*Problem requirements*. The lines from the start of the data through the line containing "column on every" are to be reproduced exactly, both ends included.
* * * * * * *
-- pv_equiv track=rewrite | github.com/olivierC80/Semantic | rendus/2025/generateHtml.py | paginate_cells
-- ===== SOURCE A (Python) =====
-- def paginate_cells(code_cells, max_lines=45, n_cols=3):
--     pages = []
--     page = {'cols': [[] for _ in range(n_cols)]}
--     col_lines = [0] * n_cols
--     col_idx = 0
--
--     for cell in code_cells:
--         n = len(cell)
--         if col_lines[col_idx] + n > max_lines:
--             col_idx += 1
--             if col_idx >= n_cols:
--                 pages.append(page)
--                 page = {'cols': [[] for _ in range(n_cols)]}
--                 col_lines = [0] * n_cols
--                 col_idx = 0
--         page['cols'][col_idx].append(cell)
--         col_lines[col_idx] += n
--
--     if any(page['cols']):
--         pages.append(page)
--     return pages
-- ===== SOURCE B (Python) =====
-- def paginate_cells(code_cells, max_lines=45, n_cols=3):
--     # Pass 1: build a flat list of columns; finalize the current column on every
--     # overflow (even if it is still empty, which happens for oversized cells).
--     cols = []
--     cur, cur_lines = [], 0
--     for cell in code_cells:
--         if cur_lines + len(cell) > max_lines:
--             cols.append(cur)
--             cur, cur_lines = [], 0
--         cur.append(cell)
--         cur_lines += len(cell)
--     cols.append(cur)
--     # Pass 2: group columns into pages of n_cols, padding the last page.
--     pages = []
--     for i in range(0, len(cols), n_cols):
--         chunk = cols[i:i + n_cols]
--         chunk += [[] for _ in range(n_cols - len(chunk))]
--         pages.append({'cols': chunk})
--     if pages and not any(pages[-1]['cols']):
--         pages.pop()
--     return pages
-- ===== Notes on version B (the rewrite author's own statement) =====
-- stated objective: alternative
-- what changed: Replaces A's single loop over a mutable page/column-index state machine by two independent passes: first flatten the cells into a list of columns by running line count (finalizing on every overflow), then group that flat list into pages of n_cols with padding and drop a trailing all-empty page.
-- outside the precondition, e.g. on paginate_cells([], 45, 0): A returns [], B raises ValueError
import Mathlib
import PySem

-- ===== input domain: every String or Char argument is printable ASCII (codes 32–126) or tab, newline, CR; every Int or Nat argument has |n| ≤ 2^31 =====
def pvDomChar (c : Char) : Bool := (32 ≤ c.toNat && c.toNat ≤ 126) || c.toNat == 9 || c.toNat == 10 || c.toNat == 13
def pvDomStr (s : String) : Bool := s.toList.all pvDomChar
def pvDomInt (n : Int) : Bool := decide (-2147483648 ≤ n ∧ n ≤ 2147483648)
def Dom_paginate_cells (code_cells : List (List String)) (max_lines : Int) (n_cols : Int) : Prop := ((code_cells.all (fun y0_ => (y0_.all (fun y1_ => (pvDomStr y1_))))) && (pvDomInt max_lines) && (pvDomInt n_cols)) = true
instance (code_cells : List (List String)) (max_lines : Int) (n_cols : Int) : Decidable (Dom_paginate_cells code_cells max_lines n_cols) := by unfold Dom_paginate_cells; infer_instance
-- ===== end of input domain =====

-- B replaces A's one-loop page/column state machine by two passes (flatten cells
-- into columns, then group columns into pages); alternative decomposition, same cost.

-- ===== PORT A =====
-- One loop step of A. `col_lines[col_idx]` is ported as `getD`: under
-- Pre_ (1 ≤ n_cols) the index is always in range, exactly as in Python.
def pvStepA (max_lines n_cols : Int)
    (st : List (List (String × List (List (List String)))) ×
          List (List (List String)) × List Int × Nat)
    (cell : List String) :
    List (List (String × List (List (List String)))) ×
          List (List (List String)) × List Int × Nat :=
  let (pages, cols, lines, idx) := st
  let n : Int := (cell.length : Int)
  let (pages, cols, lines, idx) :=
    if lines.getD idx 0 + n > max_lines then
      let idx := idx + 1
      if n_cols ≤ (idx : Int) then
        (pages ++ [[("cols", cols)]],
         List.replicate n_cols.toNat ([] : List (List String)),
         List.replicate n_cols.toNat (0 : Int), 0)
      else (pages, cols, lines, idx)
    else (pages, cols, lines, idx)
  (pages, cols.set idx (cols.getD idx [] ++ [cell]),
   lines.set idx (lines.getD idx 0 + n), idx)

def paginate_cells (code_cells : List (List String)) (max_lines : Int) (n_cols : Int) :
    List (List (String × List (List (List String)))) :=
  let st := code_cells.foldl (pvStepA max_lines n_cols)
    ([], List.replicate n_cols.toNat ([] : List (List String)),
     List.replicate n_cols.toNat (0 : Int), 0)
  if st.2.1.any (fun c => !c.isEmpty) then st.1 ++ [[("cols", st.2.1)]] else st.1

-- ===== PORT B =====
-- Pass 1 step: finalize the current column on overflow, then add the cell.
def pvStepB (max_lines : Int)
    (st : List (List (List String)) × List (List String) × Int)
    (cell : List String) :
    List (List (List String)) × List (List String) × Int :=
  let (cols, cur, cur_lines) := st
  let n : Int := (cell.length : Int)
  if cur_lines + n > max_lines then (cols ++ [cur], [cell], n)
  else (cols, cur ++ [cell], cur_lines + n)

-- Pass 2: Source B's `for i in range(0, len(cols), n_cols)` slice-and-pad loop,
-- as the corresponding take/drop recursion.
def pvPagesOf (n_cols : Int) (cols : List (List (List String))) :
    List (List (String × List (List (List String)))) :=
  if h : cols = [] ∨ n_cols.toNat = 0 then []
  else
    [("cols", cols.take n_cols.toNat ++
        List.replicate (n_cols - ((cols.take n_cols.toNat).length : Int)).toNat
          ([] : List (List String)))] ::
      pvPagesOf n_cols (cols.drop n_cols.toNat)
termination_by cols.length
decreasing_by
  rcases not_or.mp h with ⟨h1, h2⟩
  have : cols.length ≠ 0 := fun hl => h1 (List.eq_nil_of_length_eq_zero hl)
  simp [List.length_drop]; omega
* * * * * * *
*Answer to the problem*.
-- pv_equiv track=rewrite | github.com/olivierC80/Semantic | rendus/2025/generateHtml.py | paginate_cells
-- ===== SOURCE A (Python) =====
-- def paginate_cells(code_cells, max_lines=45, n_cols=3):
--     pages = []
--     page = {'cols': [[] for _ in range(n_cols)]}
--     col_lines = [0] * n_cols
--     col_idx = 0
--
--     for cell in code_cells:
--         n = len(cell)
--         if col_lines[col_idx] + n > max_lines:
--             col_idx += 1
--             if col_idx >= n_cols:
--                 pages.append(page)
--                 page = {'cols': [[] for _ in range(n_cols)]}
--                 col_lines = [0] * n_cols
--                 col_idx = 0
--         page['cols'][col_idx].append(cell)
--         col_lines[col_idx] += n
--
--     if any(page['cols']):
--         pages.append(page)
--     return pages
-- ===== SOURCE B (Python) =====
-- def paginate_cells(code_cells, max_lines=45, n_cols=3):
--     # Pass 1: build a flat list of columns; finalize the current column on every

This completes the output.